December 2008 LSAT
Section 3
Question 16
Therapist: The ability to trust other people is essential to happiness, for without trust there can be no meaningful...
Reply
shunhe on April 3, 2020
Hi @Zacfisch,Thanks for the question! Let’s start from the beginning. We’re told that the ability to trust other people is essential to happiness; in other words, trusting other people is necessary for happiness, or happiness requires trusting other people (the necessary condition). We diagram this:
happiness -> ability to trust other people
The next part of the argument starts with “for,” so we can reasonably guess that this first sentence is going to be the conclusion, since it looks like the following sentences are going to support it. We’re told that without trust, there can be no meaningful emotional connection to another human being. In other words, if there’s no trust, then there’s no meaningful emotional connection to another human being.

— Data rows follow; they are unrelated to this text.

-- pv_equiv track=rewrite | github.com/alliance-genome/agr_ai_curation | scripts/create_tool.py | _split_respecting_brackets
-- ===== SOURCE A (Python) =====
-- from typing import List, Optional, Tuple
--
-- def _split_respecting_brackets(s: str, delimiter: str = ",") -> List[str]:
--     """Split string by delimiter, respecting brackets.
--
--     Handles commas inside brackets like Dict[str, Any].
--     """
--     result = []
--     current = []
--     bracket_depth = 0
--
--     for char in s:
--         if char == "[":
--             bracket_depth += 1
--             current.append(char)
--         elif char == "]":
--             bracket_depth -= 1
--             current.append(char)
--         elif char == delimiter and bracket_depth == 0:
--             result.append("".join(current))
--             current = []
--         else:
--             current.append(char)
--
--     # Don't forget the last segment
--     if current:
--         result.append("".join(current))
--
--     return result
-- ===== SOURCE B (Python) =====
-- from typing import List
--
-- def _split_respecting_brackets(s: str, delimiter: str = ",") -> List[str]:
--     """Split string by delimiter, respecting brackets: two-phase version.
--
--     First pass records the indices of splitting delimiters (depth 0);
--     second phase slices the string at those indices.
--     """
--     depth = 0
--     cuts = []
--     for i, ch in enumerate(s):
--         if ch == "[":
--             depth += 1
--         elif ch == "]":
--             depth -= 1
--         elif ch == delimiter and depth == 0:
--             cuts.append(i)
--     segs = []
--     prev = 0
--     for i in cuts:
--         segs.append(s[prev:i])
--         prev = i + 1
--     tail = s[prev:]
--     if tail:
--         segs.append(tail)
--     return segs
-- ===== Notes on version B (the rewrite author's own statement) =====
-- stated objective: alternative
-- what changed: A accumulates each segment character by character in a growing buffer and joins it; B first records the indices of the depth-0 delimiter occurrences in one pass and then produces the segments by slicing the string between consecutive cut indices.
import Mathlib
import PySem

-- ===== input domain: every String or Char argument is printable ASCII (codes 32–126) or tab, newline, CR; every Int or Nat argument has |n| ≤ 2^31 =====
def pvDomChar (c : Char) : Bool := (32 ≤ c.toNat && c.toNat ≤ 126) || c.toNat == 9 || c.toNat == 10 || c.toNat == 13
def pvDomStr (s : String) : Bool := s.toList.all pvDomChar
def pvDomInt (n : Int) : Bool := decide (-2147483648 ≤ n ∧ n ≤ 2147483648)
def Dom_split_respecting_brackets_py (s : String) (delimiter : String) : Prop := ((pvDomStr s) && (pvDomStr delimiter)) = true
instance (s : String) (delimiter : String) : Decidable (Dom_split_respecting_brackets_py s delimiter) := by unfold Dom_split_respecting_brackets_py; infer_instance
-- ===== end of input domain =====

-- B replaces A's per-character segment buffer by a cut-index pass followed by slicing; objective: alternative (same cost).

-- ===== PORT A =====
-- loop body of A's for-char loop over state (result, current, bracket_depth)
def pvAStep (delimiter : String) (acc : List String × List Char × Int) (c : Char) :
    List String × List Char × Int :=
  if c = '[' then (acc.1, acc.2.1 ++ [c], acc.2.2 + 1)
  else if c = ']' then (acc.1, acc.2.1 ++ [c], acc.2.2 - 1)
  else if String.mk [c] = delimiter ∧ acc.2.2 = 0 then (acc.1 ++ [String.mk acc.2.1], [], acc.2.2)
  else (acc.1, acc.2.1 ++ [c], acc.2.2)

def split_respecting_brackets_py (s : String) (delimiter : String) : List String :=
  let st := s.toList.foldl (pvAStep delimiter) ([], [], 0)
  if st.2.1 ≠ [] then st.1 ++ [String.mk st.2.1] else st.1

-- ===== PORT B =====
-- first pass of B: over enumerate(s), state (bracket depth, cut indices)
def pvBStep1 (delimiter : String) (acc : Int × List Int) (p : Int × Char) : Int × List Int :=
  if p.2 = '[' then (acc.1 + 1, acc.2)
  else if p.2 = ']' then (acc.1 - 1, acc.2)
  else if String.mk [p.2] = delimiter ∧ acc.1 = 0 then (acc.1, acc.2 ++ [p.1])
  else acc

-- second pass of B: over the cut indices, state (segments, prev)
def pvBStep2 (cs : List Char) (acc : List String × Int) (i : Int) : List String × Int :=
  (acc.1 ++ [String.mk (PySem.List.slice cs (some acc.2) (some i))], i + 1)

def split_respecting_brackets_py_alt (s : String) (delimiter : String) : List String :=
  let cs := s.toList
  let fst := (PySem.List.enumerate cs).foldl (pvBStep1 delimiter) (0, [])
  let snd := fst.2.foldl (pvBStep2 cs) ([], 0)
  let tail := PySem.List.slice cs (some snd.2) none
  if tail ≠ [] then snd.1 ++ [String.mk tail] else snd.1

-- ===== PRECONDITION & SPEC =====
def Spec_split_respecting_brackets_py (s : String) (delimiter : String) (out : List String) : Prop := out = split_respecting_brackets_py_alt s delimiter
instance (s : String) (delimiter : String) (out : List String) : Decidable (Spec_split_respecting_brackets_py s delimiter out) := by unfold Spec_split_respecting_brackets_py; infer_instance

-- ===== CLAIM (what is proved, stated in full; the proofs are below) =====
def Claim_equal_split_respecting_brackets_py : Prop := ∀ (s : String) (delimiter : String), Dom_split_respecting_brackets_py s delimiter → Spec_split_respecting_brackets_py s delimiter (split_respecting_brackets_py s delimiter)

-- ===== LEMMAS AND PROOFS =====

-- finalizers of the two ports, named for the proofs
def pvAFin (st : List String × List Char × Int) : List String :=
  if st.2.1 ≠ [] then st.1 ++ [String.mk st.2.1] else st.1

def pvBFin (full : List Char) (snd : List String × Int) : List String :=
  let tail := PySem.List.slice full (some snd.2) none
  if tail ≠ [] then snd.1 ++ [String.mk tail] else snd.1

-- reference splitter both ports are reduced to
def pvRef (delim : String) : List Char → Int → List Char → List (List Char)
  | [], _, cur => if cur = [] then [] else [cur]
  | c :: rest, d, cur =>
    if c = '[' then pvRef delim rest (d + 1) (cur ++ [c])
    else if c = ']' then pvRef delim rest (d - 1) (cur ++ [c])
    else if String.mk [c] = delim ∧ d = 0 then cur :: pvRef delim rest d []
    else pvRef delim rest d (cur ++ [c])

-- recursive form of B's first pass: cut indices from position n at depth d
def pvCollect (delim : String) : List Char → Nat → Int → List Int
  | [], _, _ => []
  | c :: rest, n, d =>
    if c = '[' then pvCollect delim rest (n + 1) (d + 1)
    else if c = ']' then pvCollect delim rest (n + 1) (d - 1)
    else if String.mk [c] = delim ∧ d = 0 then (n : Int) :: pvCollect delim rest (n + 1) d
    else pvCollect delim rest (n + 1) d

lemma pvA_loop (delim : String) (cs : List Char) : ∀ (res : List String) (cur : List Char) (d : Int),
    pvAFin (cs.foldl (pvAStep delim) (res, cur, d))
      = res ++ (pvRef delim cs d cur).map String.mk := by
  induction cs with
  | nil =>
      intro res cur d
      simp only [List.foldl_nil, pvRef, pvAFin]
      by_cases h : cur = [] <;> simp [h]
  | cons c rest ih =>
      intro res cur d
      simp only [List.foldl_cons, pvRef, pvAStep]
      split_ifs with h1 h2 h3 <;> simp [ih, List.append_assoc]

lemma pvB_collect (delim : String) (cs : List Char) : ∀ (n : Nat) (d : Int) (cuts : List Int),
    ((PySem.List.enumerate cs (n : Int)).foldl (pvBStep1 delim) (d, cuts)).2
      = cuts ++ pvCollect delim cs n d := by
  induction cs with
  | nil => intro n d cuts; simp [PySem.List.enumerate_nil, pvCollect]
  | cons c rest ih =>
      intro n d cuts
      rw [PySem.List.enumerate_cons]
      have hcastn : ((n : Int) + 1) = ((n + 1 : Nat) : Int) := by push_cast; ring
      simp only [List.foldl_cons, pvBStep1, pvCollect]
      split_ifs with h1 h2 h3 <;> rw [hcastn, ih] <;> simp

lemma pvTake_succ_of_drop {full rest : List Char} {c : Char} {n prev : Nat}
    (hcs : full.drop n = c :: rest) (hpn : prev ≤ n) :
    (full.drop prev).take (n + 1 - prev) = (full.drop prev).take (n - prev) ++ [c] := by
  have hget : full[n]? = some c := by
    rw [← Nat.add_zero n, ← List.getElem?_drop, hcs]; rfl
  have hget2 : (full.drop prev)[n - prev]? = some c := by
    rw [List.getElem?_drop, Nat.add_sub_cancel' hpn]; exact hget
  have : n + 1 - prev = (n - prev) + 1 := by omega
  rw [this, List.take_succ, hget2]
  simp

lemma pvB_slices (delim : String) (full : List Char) (cs : List Char) :
    ∀ (n prev : Nat) (d : Int) (acc : List String),
    full.drop n = cs → prev ≤ n →
    pvBFin full ((pvCollect delim cs n d).foldl (pvBStep2 full) (acc, (prev : Int)))
      = acc ++ (pvRef delim cs d ((full.drop prev).take (n - prev))).map String.mk := by
  induction cs with
  | nil =>
      intro n prev d acc hcs hpn
      have hnl : full.length ≤ n := by
        have := congrArg List.length hcs
        simp at this; omega
      have htail : PySem.List.slice full (some (prev : Int)) none = full.drop prev :=
        PySem.List.slice_from_natCast full prev
      have hcur : (full.drop prev).take (n - prev) = full.drop prev := by
        apply List.take_of_length_le
        simp; omega
      simp only [pvCollect, List.foldl_nil, pvRef, pvBFin, htail, hcur]
      by_cases h : full.drop prev = [] <;> simp [h]
  | cons c rest ih =>
      intro n prev d acc hcs hpn
      have hrest : full.drop (n + 1) = rest := by
        have h1 : full.drop (n + 1) = (full.drop n).drop 1 := by
          rw [List.drop_drop]
        simp [h1, hcs]
      have hstep := pvTake_succ_of_drop hcs hpn
      simp only [pvCollect, pvRef]
      split_ifs with h1 h2 h3
      · rw [ih (n + 1) prev (d + 1) acc hrest (by omega), hstep]
      · rw [ih (n + 1) prev (d - 1) acc hrest (by omega), hstep]
      · -- cut branch: emit the slice [prev, n), restart at n + 1
        simp only [List.foldl_cons, pvBStep2]
        have hsl : PySem.List.slice full (some (prev : Int)) (some (n : Int))
            = (full.drop prev).take (n - prev) := PySem.List.slice_natCast full prev n
        have hcast : ((n : Int) + 1) = ((n + 1 : Nat) : Int) := by push_cast; ring
        rw [hsl, hcast,
          ih (n + 1) (n + 1) d (acc ++ [String.mk ((full.drop prev).take (n - prev))]) hrest
            (le_refl _)]
        simp
      · rw [ih (n + 1) prev d acc hrest (by omega), hstep]

-- ===== VERDICT (by name: the statement is the Claim_ definition above) =====
theorem split_respecting_brackets_py_spec : Claim_equal_split_respecting_brackets_py := by
  intro s delimiter _
  unfold Spec_split_respecting_brackets_py
  have hA : split_respecting_brackets_py s delimiter
      = pvAFin (s.toList.foldl (pvAStep delimiter) ([], [], 0)) := rfl
  have hcoll := pvB_collect delimiter s.toList 0 0 []
  simp only [Nat.cast_zero, List.nil_append] at hcoll
  have hB : split_respecting_brackets_py_alt s delimiter
      = pvBFin s.toList
          (((PySem.List.enumerate s.toList 0).foldl (pvBStep1 delimiter) (0, [])).2.foldl
            (pvBStep2 s.toList) ([], 0)) := rfl
  rw [hA, hB, hcoll, pvA_loop]
  have := pvB_slices delimiter s.toList s.toList 0 0 0 [] (by simp) (le_refl 0)
  simp only [Nat.sub_self, List.take_zero, List.drop_zero, Nat.cast_zero, List.nil_append] at this
  rw [this]
  simp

~Trust —> ~Meaningful emotional connection to another human being
And then we’re told that without meaningful emotional connections to others, we feel isolated. In other words, if we have no meaningful emotional connections to others, we feel isolated
~Meaningful emotional connection to another human being —> Feel isolated
And so we can combine these two to get:
~Trust —> Meaningful emotional connection to another human being —> Feel isolated
And now we need to get from this chain to the conclusion by filling in a necessary assumption to answer the question. Well, if we take the contrapositive of the conclusion, we get
~Trust —> ~Happiness
And so it seems like we need something to get from
Feel isolated —> ~Happiness
Because then we could conclude
~Trust —> Meaningful emotional connection to another human being —> Feel isolated —> ~ Happiness
And this is link is what (A) gives us, so (A) is the correct answer.
Hope this helps! Feel free to ask any other questions that you might have.